Sure, I've gone through losing more than 80% of my wealth multiple times by being 100% in BTC, so I got used to that already. At the same time it stresses my friends out a lot. I'm expecting to lose more than 50% of my wealth, but at this point it doesn't really change my life style.
E log X strategies are known for Being very volatile.
However, there are two things that take the scariness out of estimating probabilities for me:
- You're often maximising something that looks like a quadratic function. This means you're aiming at a plateau more than a peak: if you make small errors in either direction it doesn't affect growth that much.
- You always have the safe option of underestimating. The E log X strategy forms an "efficient frontier" (to borrow terminology from MPT) of linear combinations from the risk-free rate to the full Kelly bet (and even past it into leveraged Kelly strategies.) You can always mix in more of the risk-free rate and get lower growth but at higher safety.
These two properties makes the Kelly criterion very forgiving to estimation. (In contrast to MPT style mean--variance estimations, and other less principled strategies.)
I find both mean variance and Kelly to be very poor in practice due to the dependence on the expected return term. Like, if I knew that, I wouldn't be wasting my time with all this math! (half joking)
Kelly does not depend on the expected return -- it depends on the joint distribution of outcomes. That is a big difference!

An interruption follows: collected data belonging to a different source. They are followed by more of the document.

-- pv_equiv track=rewrite | github.com/sungyeong98/leetcode | 2395-find-subarrays-with-equal-sum/2395-find-subarrays-with-equal-sum.py | findSubarrays
-- ===== SOURCE A (Python) =====
-- from typing import List
--
-- def findSubarrays(nums: List[int]) -> bool:
--     n=len(nums)
--     for i in range(n-2):
--         left=sum(nums[i:i+2])
--         for j in range(i+1,n-1):
--             right=sum(nums[j:j+2])
--             if left==right:
--                 return True
--     return False
-- ===== SOURCE B (Python) =====
-- def findSubarrays(nums):
--     seen = set()
--     for a, b in zip(nums, nums[1:]):
--         s = a + b
--         if s in seen:
--             return True
--         seen.add(s)
--     return False
-- ===== Notes on version B (the rewrite author's own statement) =====
-- stated objective: faster
-- what changed: Replaced A's nested quadratic scan comparing every pair of adjacent-pair sums (each recomputed by slicing) with a single pass that stores each adjacent sum in a hash set and returns True on the first repeat.
import Mathlib
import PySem

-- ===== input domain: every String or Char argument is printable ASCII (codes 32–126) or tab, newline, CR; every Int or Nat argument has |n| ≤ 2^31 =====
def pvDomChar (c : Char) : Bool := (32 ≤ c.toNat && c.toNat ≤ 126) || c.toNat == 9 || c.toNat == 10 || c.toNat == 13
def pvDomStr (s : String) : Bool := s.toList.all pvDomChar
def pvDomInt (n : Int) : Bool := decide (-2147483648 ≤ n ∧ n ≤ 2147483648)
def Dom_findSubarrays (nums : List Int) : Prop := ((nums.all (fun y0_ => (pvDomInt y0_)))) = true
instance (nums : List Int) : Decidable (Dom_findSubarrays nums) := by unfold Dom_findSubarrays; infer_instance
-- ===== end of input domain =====

-- B replaces A's quadratic double scan over pairs of adjacent-pair sums by one pass that
-- records each adjacent sum in a hash set and reports the first repeat (objective: faster).

-- ===== PORT A =====
def findSubarrays (nums : List Int) : Bool :=
  let n : Int := PySem.List.len nums
  (PySem.List.pyRange 0 (n - 2) 1).foldl
    (fun acc i =>
      if (PySem.List.pyRange (i + 1) (n - 1) 1).foldl
           (fun acc2 j =>
             if (PySem.List.slice nums (some i) (some (i + 2))).sum ==
                (PySem.List.slice nums (some j) (some (j + 2))).sum
             then true else acc2)
           false
      then true else acc)
    false

-- ===== PORT B =====
def altLoop (seen : PySem.Set Int) : List (Int × Int) → Bool
  | [] => false
  | (a, b) :: rest =>
    let s := a + b
    if PySem.Set.contains seen s then true
    else altLoop (PySem.Set.add seen s) rest

def findSubarrays_alt (nums : List Int) : Bool :=
  altLoop PySem.Set.empty (nums.zip (PySem.List.slice nums (some 1) none))

-- ===== PRECONDITION & SPEC =====
def Spec_findSubarrays (nums : List Int) (out : Bool) : Prop := out = findSubarrays_alt nums
instance (nums : List Int) (out : Bool) : Decidable (Spec_findSubarrays nums out) := by unfold Spec_findSubarrays; infer_instance

-- ===== CLAIM (what is proved, stated in full; the proofs are below) =====
def Claim_equal_findSubarrays : Prop := ∀ (nums : List Int), Dom_findSubarrays nums → Spec_findSubarrays nums (findSubarrays nums)

-- ===== LEMMAS AND PROOFS =====

-- the list of adjacent-pair sums
def adjSums (nums : List Int) : List Int := (nums.zip nums.tail).map (fun p => p.1 + p.2)

theorem length_adjSums (nums : List Int) : (adjSums nums).length = nums.length - 1 := by
  simp [adjSums, List.length_zip, List.length_tail]

theorem getElem_adjSums (nums : List Int) (k : Nat) (hk : k < (adjSums nums).length) :
    (adjSums nums)[k] =
      nums[k]'(by rw [length_adjSums] at hk; omega) +
      nums[k+1]'(by rw [length_adjSums] at hk; omega) := by
  have hk' := hk
  rw [length_adjSums] at hk'
  simp [adjSums, List.getElem_zip, List.getElem_tail]

-- B-side characterisation: the seen-set loop detects a repeat among seen ++ sums
theorem altLoop_eq (ps : List (Int × Int)) (seen : List Int) (hseen : seen.Nodup) :
    altLoop seen ps = !decide (seen ++ ps.map (fun p => p.1 + p.2)).Nodup := by
  induction ps generalizing seen with
  | nil => simp [altLoop, hseen]
  | cons hd tl ih =>
    obtain ⟨a, b⟩ := hd
    by_cases hmem : (a + b) ∈ seen
    · have hdup : ¬ (seen ++ (a + b) :: tl.map (fun p => p.1 + p.2)).Nodup := by
        intro hnd
        have := (List.nodup_append.mp hnd).2.2
        exact this (a + b) hmem (a + b) (by simp) rfl
      simp [altLoop, PySem.Set.contains, hmem, hdup]
    · have hcon : PySem.Set.contains seen (a + b) = false := by
        simp [PySem.Set.contains, hmem]
      have hadd : PySem.Set.add seen (a + b) = seen ++ [a + b] := by
        simp [PySem.Set.add, PySem.Set.contains, hmem]
      have hnd : (seen ++ [a + b]).Nodup := by
        rw [List.nodup_append]
        refine ⟨hseen, List.nodup_singleton _, ?_⟩
        intro x hx y hy hxy
        have hy' : y = a + b := by simpa using hy
        exact hmem (hy' ▸ hxy ▸ hx)
      have := ih (seen ++ [a + b]) hnd
      simp only [altLoop, hcon, Bool.false_eq_true, if_false, hadd, this]
      congr 2
      simp

theorem alt_iff (nums : List Int) :
    findSubarrays_alt nums = true ↔ ¬ (adjSums nums).Nodup := by
  rw [findSubarrays_alt, PySem.List.slice_from_one,
      altLoop_eq _ PySem.Set.empty (by simp [PySem.Set.empty])]
  simp [PySem.Set.empty, adjSums]

-- slice sum: sum(nums[k:k+2]) for 0 ≤ k < len-1 is nums[k] + nums[k+1]
theorem slice_sum_eq (nums : List Int) (k : Nat) (hk : k + 1 < nums.length) :
    (PySem.List.slice nums (some (k : Int)) (some ((k : Int) + 2))).sum =
      nums[k] + nums[k+1] := by
  have h2 : ((k : Int) + 2) = ((k + 2 : Nat) : Int) := by push_cast; ring
  rw [h2, PySem.List.slice_natCast]
  have hd : nums.drop k = nums[k] :: nums.drop (k + 1) := List.drop_eq_getElem_cons (by omega)
  have hd2 : nums.drop (k + 1) = nums[k+1] :: nums.drop (k + 2) := List.drop_eq_getElem_cons (by omega)
  rw [hd, hd2]
  have hkk : k + 2 - k = 2 := by omega
  have ht : ∀ (x y : Int) (r : List Int), List.take 2 (x :: y :: r) = [x, y] := fun _ _ _ => rfl
  rw [hkk, ht]
  simp

-- A-side characterisation
theorem a_iff (nums : List Int) :
    findSubarrays nums = true ↔
      ∃ i j : Nat, i < j ∧ j < (adjSums nums).length ∧ (adjSums nums)[i]? = (adjSums nums)[j]? := by
  simp only [findSubarrays]
  rw [PySem.List.foldl_if_true_eq (p := fun i =>
        List.foldl (fun acc2 j =>
          if ((PySem.List.slice nums (some i) (some (i + 2))).sum ==
              (PySem.List.slice nums (some j) (some (j + 2))).sum)
          then true else acc2) false (PySem.List.pyRange (i + 1) (PySem.List.len nums - 1) 1))]
  simp only [Bool.false_or, List.any_eq_true, PySem.List.foldl_if_true_eq, PySem.List.len_eq]
  constructor
  · rintro ⟨i, hi, hinner⟩
    obtain ⟨j, hj, heq⟩ := hinner
    rw [PySem.List.mem_pyRange_one] at hi hj
    have hi0 : 0 ≤ i := hi.1
    have hj0 : 0 ≤ j := by omega
    obtain ⟨ni, rfl⟩ : ∃ n : Nat, i = (n : Int) := ⟨i.toNat, (Int.toNat_of_nonneg hi0).symm⟩
    obtain ⟨nj, rfl⟩ : ∃ n : Nat, j = (n : Int) := ⟨j.toNat, (Int.toNat_of_nonneg hj0).symm⟩
    have hni : ni + 1 < nums.length := by omega
    have hnj : nj + 1 < nums.length := by omega
    have hlt : ni < nj := by exact_mod_cast (by omega : (ni : Int) < nj)
    refine ⟨ni, nj, hlt, by rw [length_adjSums]; omega, ?_⟩
    rw [slice_sum_eq nums ni hni, slice_sum_eq nums nj hnj] at heq
    have hval : nums[ni] + nums[ni+1] = nums[nj] + nums[nj+1] := by
      have := of_decide_eq_true heq
      omega
    rw [List.getElem?_eq_getElem (by rw [length_adjSums]; omega),
        List.getElem?_eq_getElem (by rw [length_adjSums]; omega),
        getElem_adjSums, getElem_adjSums, hval]
  · rintro ⟨ni, nj, hlt, hjlen, heq⟩
    rw [length_adjSums] at hjlen
    refine ⟨(ni : Int), ?_, ?_⟩
    · rw [PySem.List.mem_pyRange_one]; constructor
      · exact Int.natCast_nonneg ni
      · omega
    · refine ⟨(nj : Int), ?_, ?_⟩
      · rw [PySem.List.mem_pyRange_one]; constructor <;> omega
      · rw [List.getElem?_eq_getElem (by rw [length_adjSums]; omega),
            List.getElem?_eq_getElem (by rw [length_adjSums]; omega),
            getElem_adjSums, getElem_adjSums] at heq
        have hval : nums[ni]'(by omega) + nums[ni+1]'(by omega)
                  = nums[nj]'(by omega) + nums[nj+1]'(by omega) := by
          injection heq
        rw [slice_sum_eq nums ni (by omega), slice_sum_eq nums nj (by omega)]
        simp [hval]

theorem not_nodup_iff (l : List Int) :
    ¬ l.Nodup ↔ ∃ i j : Nat, i < j ∧ j < l.length ∧ l[i]? = l[j]? := by
  rw [List.nodup_iff_getElem?_ne_getElem?]
  push Not
  constructor
  · rintro ⟨i, j, h1, h2, h3⟩; exact ⟨i, j, h1, h2, h3⟩
  · rintro ⟨i, j, h1, h2, h3⟩; exact ⟨i, j, h1, h2, h3⟩

-- ===== VERDICT (by name: the statement is the Claim_ definition above) =====
theorem findSubarrays_spec : Claim_equal_findSubarrays := by
  intro nums _
  unfold Spec_findSubarrays
  have hA := a_iff nums
  have hB := alt_iff nums
  rw [not_nodup_iff] at hB
  exact Bool.eq_iff_iff.mpr (hA.trans hB.symm)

Accidentally thinking that "E log X" and "log E X" are the same thing is a common mistake, but Jensen's inequality tells us it can be a costly one.
Of course, your general point still stands: if we only knew the joint distribution of outcomes the battle would be over already.
Do you have examples of how that would be used in real life decisionmaking?
One simple example is buying 2X S&P index ETF instead of 1x. There was a great article about the Kelly optimal S&P allocation, and with all the fees included it's about 2x. Of course there's increased execution risk for the ETF itself, which needs to be estimated.
Another thing where I may look stupid from outside is that I started to take some loan against my BTC and use that to finance my lifestyle, as currently (under $100k BTC price) my estimate of the Kelly optimal BTC allocation is more than 1. This is of course a personal estimate, I don't suggest other people to do the same thing, and again there's a lot of execution risk, so I do this only with a part of my portfolio.
I have an old blog post about the subject: https://cryptm.org/posts/2019/10/04/vol.html
Optimal over my time period was 2.99x, but the expense ratio was not accounted for.
For people who earn a wage and don't just make money by investing, the Kelly Criterion can't be applied in its basic form, since it means your capital gain has both constant and linear components, instead of just being linear as the formula assumes, which complicates matters a lot.
Plus for low probability high reward bets you have the additional complication that you probably can't make them often enough to get a decent chance of hitting the jackpot.
For people who expect to have stable earnings with the current interest rates being below the real inflation the Kelly optimal strategy is to be in debt use it to finance investments (of course this works only if the future earnings are really stable).
As a business example startups are starting to apply for loans against their future subscription earnings to reinvest in their companies. Debt against your salary is the personal version of the same strategy.